Tribunal Administratif de Montreuil — Décision N° TA93-2004032

vendredi 12 mai 2023

JuridictionTribunal Administratif de Montreuil
SectionTribunal Administratif de Montreuil
N° DossierTA93-2004032
TypeDécision
RecoursExcès de pouvoir
PublicationC
Formation4ème chambre
Avocat requérantSEBAN ET ASSOCIÉS

Texte intégral

Vu la procédure suivante :

Par une requête et un mémoire enregistrés les 6 avril et 10 septembre 2020,

Mme D A, représentée par Me Godemer, demande au tribunal :

1°) d'annuler la décision du président du CCAS (centre communal d'action sociale) de C en date du 10 octobre 2019, en ce qu'il la maintient en position de congé de maladie ordinaire à compter du 9 octobre 2019, ainsi la décision en date du 24 janvier 2020, de rejet de son recours gracieux ;

2°) d'enjoindre à cette même autorité, dans le délai d'un mois à compter de la notification du jugement à intervenir, de la réintégrer juridiquement et rétroactivement dans ses fonctions avec un plein traitement à compter du 9 octobre 2019 jusqu'au 31 décembre 2019, date de sa mutation ;

3°) de mettre à la charge du CCAS de C une somme de 3 000 euros au titre de l'article L. 761-1 du code de justice administrative.

Elle soutient dans le dernier état de ses écritures, que :

En ce qui concerne la légalité externe :

- la décision du 10 octobre 2019 est entachée d'un défaut de motivation ;

- les deux décisions attaquées sont entachées d'erreur de droit, dès lors qu'elle était apte à reprendre le service à compter du 9 octobre 2019.

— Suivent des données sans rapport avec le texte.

-- pv_equiv track=rewrite | github.com/Alexis-9/ayed1-2025-tps | TP6/Ej5/Ejercicio5.py | formato2
-- ===== SOURCE A (Python) =====
-- def formato2(linea: str) -> list[str]:
--     """
--     Extrae campos de una línea donde cada campo empieza con dos dígitos que indican su longitud
--
--     Pre:
--     - Recibe una cadena donde cada campo está formado por: dos dígitos de longitud y el texto del campo
--     - La línea debe respetar ese formato para poder separarse bien
--
--     Post:
--     - Devuelve una lista con todos los campos extraídos en el orden en que aparecen
--     - Avanza por la línea leyendo primero el largo y después el contenido del campo
--     -Funciona incluso si se agregan más campos
--     """
--
--     campos=[]
--     posicion=0
--     while posicion +2 <= len(linea):
--         largo=int(linea[posicion:posicion+2])
--         posicion+=2
--
--         campos.append(linea[posicion:posicion+largo])
--
--         posicion+=largo
--
--     return campos
-- ===== SOURCE B (Python) =====
-- def formato2(linea: str) -> list[str]:
--     """Recursive head-consuming parse of length-prefixed fields."""
--     if len(linea) < 2:
--         return []
--     largo = int(linea[:2])
--     return [linea[2:2 + largo]] + formato2(linea[2 + largo:])
-- ===== Notes on version B (the rewrite author's own statement) =====
-- stated objective: simpler
-- what changed: Replaced the index-cursor while loop with acc list by a head-consuming recursion: read the two-char length, cut the field, recurse on the remaining suffix.
-- outside the precondition, e.g. on formato2('-1'): A returns [''], B returns ['']
import Mathlib
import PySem

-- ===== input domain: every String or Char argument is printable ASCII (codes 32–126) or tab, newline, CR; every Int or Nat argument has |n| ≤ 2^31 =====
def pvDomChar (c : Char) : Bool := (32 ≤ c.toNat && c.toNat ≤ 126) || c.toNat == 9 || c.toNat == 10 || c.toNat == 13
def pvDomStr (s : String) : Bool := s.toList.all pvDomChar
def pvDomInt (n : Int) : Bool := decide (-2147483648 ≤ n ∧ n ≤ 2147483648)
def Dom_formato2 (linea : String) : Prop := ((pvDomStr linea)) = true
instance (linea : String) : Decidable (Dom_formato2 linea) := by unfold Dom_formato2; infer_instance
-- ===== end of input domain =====

-- B re-decomposes A's index-cursor loop as recursion consuming the head of the string (objective: simpler).

-- ===== PORT A =====
-- Iterative cursor loop; 'posicion' is kept as a Nat: inside Pre_ every length prefix is
-- a nonnegative int, so 'largo.toNat = largo' and the cursor matches Python's exactly.
-- Where int() would raise, PySem.Int.ofChars? is none and the loop stops (outside Pre_).
def formato2Go (cs : List Char) (pos : Nat) (campos : List String) : List String :=
  if h : pos + 2 ≤ cs.length then
    match PySem.Int.ofChars? (PySem.List.slice cs (some (pos : Int)) (some ((pos : Int) + 2))) with
    | none => campos
    | some largo =>
        formato2Go cs (pos + 2 + largo.toNat)
          (campos ++ [String.ofList (PySem.List.slice cs (some ((pos : Int) + 2)) (some ((pos : Int) + 2 + largo)))])
  else campos
termination_by cs.length - pos
decreasing_by omega

def formato2 (linea : String) : List String := formato2Go linea.toList 0 []

-- ===== PORT B =====
-- Head-consuming recursion: read the two-digit length, cut the field, recurse on the rest.
def formato2AltGo (cs : List Char) : List String :=
  if h : cs.length < 2 then []
  else
    match PySem.Int.ofChars? (cs.take 2) with
    | none => []  -- Python B raises here (outside Pre_)
    | some largo =>
        String.ofList ((cs.drop 2).take largo.toNat) :: formato2AltGo (cs.drop (2 + largo.toNat))
termination_by cs.length
decreasing_by simp [List.length_drop]; omega

def formato2_alt (linea : String) : List String := formato2AltGo linea.toList

-- ===== PRECONDITION & SPEC =====
-- Pre_ is the length-prefixed grammar the docstring states: repeatedly, either fewer than two
-- characters remain (trailing tail is ignored) or the next two characters parse as a
-- NONNEGATIVE Python int giving the length of the next field (the skip counter consumes that
-- field).  It excludes inputs where a prefix is not an int literal (A raises ValueError) or
-- parses negative (the cursor can move backwards, so A loops forever on e.g. "-2xx"; on some
-- such inputs, e.g. "-1", A happens to return -- B returns the same value there).
def formato2FmtGo : Nat → List Char → Bool
  | 0, [] => true
  | 0, [_] => true
  | 0, a :: b :: rest =>
      match PySem.Int.ofChars? [a, b] with
      | none => false
      | some largo => decide (0 ≤ largo) && formato2FmtGo largo.toNat rest
  | _ + 1, [] => true
  | k + 1, _ :: cs => formato2FmtGo k cs
termination_by structural _ cs => cs

def Pre_formato2 (linea : String) : Prop := formato2FmtGo 0 linea.toList = true
instance (linea : String) : Decidable (Pre_formato2 linea) := by unfold Pre_formato2; infer_instance

def pvWitness_formato2 : String := "02ab03xyz"

def Spec_formato2 (linea : String) (out : List String) : Prop := out = formato2_alt linea
instance (linea : String) (out : List String) : Decidable (Spec_formato2 linea out) := by unfold Spec_formato2; infer_instance

-- ===== CLAIM (what is proved, stated in full; the proofs are below) =====
def Claim_equal_formato2 : Prop := ∀ (linea : String), Dom_formato2 linea → Pre_formato2 linea → Spec_formato2 linea (formato2 linea)

-- ===== LEMMAS AND PROOFS =====

lemma formato2FmtGo_skip : ∀ (cs : List Char) (k : Nat), formato2FmtGo k cs = formato2FmtGo 0 (cs.drop k) := by
  intro cs
  induction cs with
  | nil => intro k; cases k <;> rfl
  | cons c cs ih =>
      intro k
      cases k with
      | zero => rfl
      | succ k => simpa using ih k

lemma formato2_key (cs : List Char) :
    ∀ (n pos : Nat) (campos : List String), cs.length - pos ≤ n →
      formato2FmtGo 0 (cs.drop pos) = true →
      formato2Go cs pos campos = campos ++ formato2AltGo (cs.drop pos) := by
  intro n
  induction n with
  | zero =>
      intro pos campos hle _
      rw [formato2Go, formato2AltGo]
      have h2 : ¬ (pos + 2 ≤ cs.length) := by omega
      have h3 : (cs.drop pos).length < 2 := by simp [List.length_drop]; omega
      simp only [dif_neg h2, dif_pos h3, List.append_nil]
  | succ n ih =>
      intro pos campos hle hfmt
      rw [formato2Go]
      by_cases h2 : pos + 2 ≤ cs.length
      · have hlen : ¬ ((cs.drop pos).length < 2) := by simp [List.length_drop]; omega
        obtain ⟨a, b, rest, hdp⟩ : ∃ a b rest, cs.drop pos = a :: b :: rest := by
          match hcs : cs.drop pos with
          | [] => rw [hcs] at hlen; simp at hlen
          | [x] => rw [hcs] at hlen; simp at hlen
          | x :: y :: r => exact ⟨x, y, r, rfl⟩
        have htake : (cs.drop pos).take 2 = [a, b] := by rw [hdp]; rfl
        have hslice :
            PySem.List.slice cs (some (pos : Int)) (some ((pos : Int) + 2)) = (cs.drop pos).take 2 := by
          have : ((pos : Int) + 2) = ((pos + 2 : Nat) : Int) := by push_cast; ring
          rw [this, PySem.List.slice_natCast]
          congr 1; omega
        rw [hdp, formato2FmtGo] at hfmt
        rw [formato2AltGo]
        simp only [dif_neg hlen, hslice, htake]
        cases hof : PySem.Int.ofChars? [a, b] with
        | none => rw [hof] at hfmt; simp at hfmt
        | some largo =>
            rw [hof] at hfmt
            simp only [Bool.and_eq_true, decide_eq_true_eq] at hfmt
            obtain ⟨hnn, hrest⟩ := hfmt
            rw [formato2FmtGo_skip] at hrest
            simp only [dif_pos h2]
            have hdd : rest.drop largo.toNat = cs.drop (pos + 2 + largo.toNat) := by
              have h6 : cs.drop (pos + 2 + largo.toNat) = (cs.drop pos).drop (2 + largo.toNat) := by
                rw [List.drop_drop]; congr 1; omega
              have h7 : (a :: b :: rest).drop (2 + largo.toNat) = rest.drop largo.toNat := by
                have : 2 + largo.toNat = largo.toNat + 1 + 1 := by omega
                rw [this]
                simp [List.drop_succ_cons]
              rw [h6, hdp, h7]
            have hcampo :
                PySem.List.slice cs (some ((pos : Int) + 2)) (some ((pos : Int) + 2 + largo))
                  = rest.take largo.toNat := by
              have e1 : ((pos : Int) + 2) = ((pos + 2 : Nat) : Int) := by push_cast; ring
              have e2 : (((pos + 2 : Nat) : Int) + largo) = ((pos + 2 + largo.toNat : Nat) : Int) := by
                push_cast; omega
              rw [e1, e2, PySem.List.slice_natCast]
              have h4 : pos + 2 + largo.toNat - (pos + 2) = largo.toNat := by omega
              have h5 : cs.drop (pos + 2) = rest := by
                have : cs.drop (pos + 2) = (cs.drop pos).drop 2 := by
                  simp [List.drop_drop]
                rw [this, hdp]
                simp
              rw [h4, h5]
            rw [hcampo]
            rw [ih (pos + 2 + largo.toNat) _ (by omega) (by rw [hdd] at hrest; exact hrest)]
            have hA : (cs.drop pos).drop 2 = rest := by rw [hdp]; simp
            have hB : (cs.drop pos).drop (2 + largo.toNat) = cs.drop (pos + 2 + largo.toNat) := by
              rw [List.drop_drop]; congr 1; omega
            rw [hA, hB]
            simp
      · have h3 : (cs.drop pos).length < 2 := by simp [List.length_drop]; omega
        rw [formato2AltGo]
        simp only [dif_neg h2, dif_pos h3, List.append_nil]

-- ===== VERDICT (by name: the statement is the Claim_ definition above) =====
theorem formato2_spec : Claim_equal_formato2 := by
  intro linea _ hpre
  unfold Spec_formato2 formato2 formato2_alt
  have := formato2_key linea.toList linea.toList.length 0 [] (by omega) (by simpa using hpre)
  simpa using this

Par un mémoire en défense, enregistré le 2 juillet 2020, le CCAS de C conclut au rejet de la requête.

Le CCAS de C fait valoir qu'aucun des moyens que contient la requête n'est fondé.

Vu les autres pièces du dossier.

Vu :

- la loi n° 83-634 du 13 juillet 1983 ;

- la loi n° 84-53 du 26 janvier 1984 ;

- le décret n° 87-602 du 30 juillet 1987 ;

- le code de justice administrative.

Les parties ont été régulièrement averties du jour de l'audience.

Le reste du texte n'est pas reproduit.